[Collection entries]
^^^^^^^^
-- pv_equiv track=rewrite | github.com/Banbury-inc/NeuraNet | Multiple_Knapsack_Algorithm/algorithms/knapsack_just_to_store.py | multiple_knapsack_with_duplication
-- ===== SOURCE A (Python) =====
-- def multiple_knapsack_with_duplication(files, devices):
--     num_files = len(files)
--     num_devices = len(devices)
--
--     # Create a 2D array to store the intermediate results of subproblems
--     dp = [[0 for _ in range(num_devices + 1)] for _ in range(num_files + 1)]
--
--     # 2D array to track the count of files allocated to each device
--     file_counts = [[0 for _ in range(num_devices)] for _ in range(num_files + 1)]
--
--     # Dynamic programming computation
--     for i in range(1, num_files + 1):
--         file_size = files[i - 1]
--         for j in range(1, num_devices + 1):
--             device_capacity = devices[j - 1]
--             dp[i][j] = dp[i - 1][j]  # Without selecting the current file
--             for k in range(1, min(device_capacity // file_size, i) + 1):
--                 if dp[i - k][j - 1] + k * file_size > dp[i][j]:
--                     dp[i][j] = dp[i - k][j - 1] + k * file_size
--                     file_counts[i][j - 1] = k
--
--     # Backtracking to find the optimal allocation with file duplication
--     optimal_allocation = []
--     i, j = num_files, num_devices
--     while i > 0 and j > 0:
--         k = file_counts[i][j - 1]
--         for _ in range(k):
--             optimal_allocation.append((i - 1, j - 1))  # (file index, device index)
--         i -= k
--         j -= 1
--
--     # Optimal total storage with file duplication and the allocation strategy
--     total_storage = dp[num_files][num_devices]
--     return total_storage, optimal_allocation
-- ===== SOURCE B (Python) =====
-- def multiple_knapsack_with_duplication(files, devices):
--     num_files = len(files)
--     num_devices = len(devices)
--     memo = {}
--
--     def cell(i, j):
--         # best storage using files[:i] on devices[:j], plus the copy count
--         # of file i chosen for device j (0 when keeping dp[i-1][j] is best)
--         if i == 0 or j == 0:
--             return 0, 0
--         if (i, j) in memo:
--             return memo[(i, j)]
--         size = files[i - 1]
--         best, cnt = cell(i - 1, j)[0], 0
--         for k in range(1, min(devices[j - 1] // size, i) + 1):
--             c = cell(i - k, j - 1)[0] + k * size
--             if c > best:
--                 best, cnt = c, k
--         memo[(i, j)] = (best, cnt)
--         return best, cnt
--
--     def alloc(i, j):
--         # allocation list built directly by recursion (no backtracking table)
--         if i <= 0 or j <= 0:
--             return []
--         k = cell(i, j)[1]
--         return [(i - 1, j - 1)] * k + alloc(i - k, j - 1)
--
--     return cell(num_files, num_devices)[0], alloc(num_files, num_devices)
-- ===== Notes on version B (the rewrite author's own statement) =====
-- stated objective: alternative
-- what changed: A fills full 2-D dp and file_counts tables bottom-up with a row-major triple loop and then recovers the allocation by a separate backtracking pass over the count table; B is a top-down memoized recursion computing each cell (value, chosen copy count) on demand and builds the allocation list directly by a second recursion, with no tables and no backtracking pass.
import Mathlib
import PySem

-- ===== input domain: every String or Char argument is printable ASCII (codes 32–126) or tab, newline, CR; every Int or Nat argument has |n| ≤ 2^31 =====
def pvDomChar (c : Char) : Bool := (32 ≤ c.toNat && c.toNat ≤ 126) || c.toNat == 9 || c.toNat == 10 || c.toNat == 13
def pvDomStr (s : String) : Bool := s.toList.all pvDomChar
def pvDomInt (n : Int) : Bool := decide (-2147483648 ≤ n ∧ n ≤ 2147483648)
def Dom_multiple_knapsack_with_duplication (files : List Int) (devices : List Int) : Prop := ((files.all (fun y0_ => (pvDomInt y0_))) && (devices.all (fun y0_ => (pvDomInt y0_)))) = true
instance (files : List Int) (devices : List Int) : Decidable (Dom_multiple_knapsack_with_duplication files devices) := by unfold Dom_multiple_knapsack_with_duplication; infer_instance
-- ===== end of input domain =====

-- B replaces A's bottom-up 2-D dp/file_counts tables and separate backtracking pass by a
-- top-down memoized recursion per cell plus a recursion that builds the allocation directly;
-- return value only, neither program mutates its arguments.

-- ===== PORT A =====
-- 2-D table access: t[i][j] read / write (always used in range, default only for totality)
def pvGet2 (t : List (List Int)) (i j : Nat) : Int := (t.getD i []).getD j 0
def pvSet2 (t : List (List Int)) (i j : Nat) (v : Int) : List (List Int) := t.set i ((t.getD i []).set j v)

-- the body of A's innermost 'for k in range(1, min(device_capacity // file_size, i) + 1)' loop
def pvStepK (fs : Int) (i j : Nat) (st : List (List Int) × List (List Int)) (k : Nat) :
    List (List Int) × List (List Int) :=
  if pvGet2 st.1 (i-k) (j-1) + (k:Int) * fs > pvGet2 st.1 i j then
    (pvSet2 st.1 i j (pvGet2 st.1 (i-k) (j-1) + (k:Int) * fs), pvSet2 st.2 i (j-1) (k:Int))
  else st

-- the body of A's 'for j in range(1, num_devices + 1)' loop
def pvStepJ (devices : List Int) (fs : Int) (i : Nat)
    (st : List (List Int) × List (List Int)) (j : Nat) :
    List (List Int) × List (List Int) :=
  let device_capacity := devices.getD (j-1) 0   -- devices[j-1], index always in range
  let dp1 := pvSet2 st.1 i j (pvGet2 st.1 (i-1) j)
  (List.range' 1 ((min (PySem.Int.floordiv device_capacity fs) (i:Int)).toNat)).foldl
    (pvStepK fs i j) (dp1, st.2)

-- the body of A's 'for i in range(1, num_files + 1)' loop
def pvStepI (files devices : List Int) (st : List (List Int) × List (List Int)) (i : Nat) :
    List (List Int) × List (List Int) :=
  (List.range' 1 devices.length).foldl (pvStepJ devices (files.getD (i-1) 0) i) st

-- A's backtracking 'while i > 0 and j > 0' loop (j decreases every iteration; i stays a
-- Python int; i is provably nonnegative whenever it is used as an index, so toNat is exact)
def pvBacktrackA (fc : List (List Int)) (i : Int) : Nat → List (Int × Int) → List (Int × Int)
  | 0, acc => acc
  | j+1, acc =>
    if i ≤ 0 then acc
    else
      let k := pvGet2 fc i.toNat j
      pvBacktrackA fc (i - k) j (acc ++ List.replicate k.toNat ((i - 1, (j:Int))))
^^^^^^^^
*WHAT THE EXERCISE ASKS*. Please transcribe the records exactly from their first line through the line holding "cell(i - 1, j)[0], 0", and leave out all others.

*RESPONSE AREA*.
-- pv_equiv track=rewrite | github.com/Banbury-inc/NeuraNet | Multiple_Knapsack_Algorithm/algorithms/knapsack_just_to_store.py | multiple_knapsack_with_duplication
-- ===== SOURCE A (Python) =====
-- def multiple_knapsack_with_duplication(files, devices):
--     num_files = len(files)
--     num_devices = len(devices)
--
--     # Create a 2D array to store the intermediate results of subproblems
--     dp = [[0 for _ in range(num_devices + 1)] for _ in range(num_files + 1)]
--
--     # 2D array to track the count of files allocated to each device
--     file_counts = [[0 for _ in range(num_devices)] for _ in range(num_files + 1)]
--
--     # Dynamic programming computation
--     for i in range(1, num_files + 1):
--         file_size = files[i - 1]
--         for j in range(1, num_devices + 1):
--             device_capacity = devices[j - 1]
--             dp[i][j] = dp[i - 1][j]  # Without selecting the current file
--             for k in range(1, min(device_capacity // file_size, i) + 1):
--                 if dp[i - k][j - 1] + k * file_size > dp[i][j]:
--                     dp[i][j] = dp[i - k][j - 1] + k * file_size
--                     file_counts[i][j - 1] = k
--
--     # Backtracking to find the optimal allocation with file duplication
--     optimal_allocation = []
--     i, j = num_files, num_devices
--     while i > 0 and j > 0:
--         k = file_counts[i][j - 1]
--         for _ in range(k):
--             optimal_allocation.append((i - 1, j - 1))  # (file index, device index)
--         i -= k
--         j -= 1
--
--     # Optimal total storage with file duplication and the allocation strategy
--     total_storage = dp[num_files][num_devices]
--     return total_storage, optimal_allocation
-- ===== SOURCE B (Python) =====
-- def multiple_knapsack_with_duplication(files, devices):
--     num_files = len(files)
--     num_devices = len(devices)
--     memo = {}
--
--     def cell(i, j):
--         # best storage using files[:i] on devices[:j], plus the copy count
--         # of file i chosen for device j (0 when keeping dp[i-1][j] is best)
--         if i == 0 or j == 0:
--             return 0, 0
--         if (i, j) in memo:
--             return memo[(i, j)]
--         size = files[i - 1]
--         best, cnt = cell(i - 1, j)[0], 0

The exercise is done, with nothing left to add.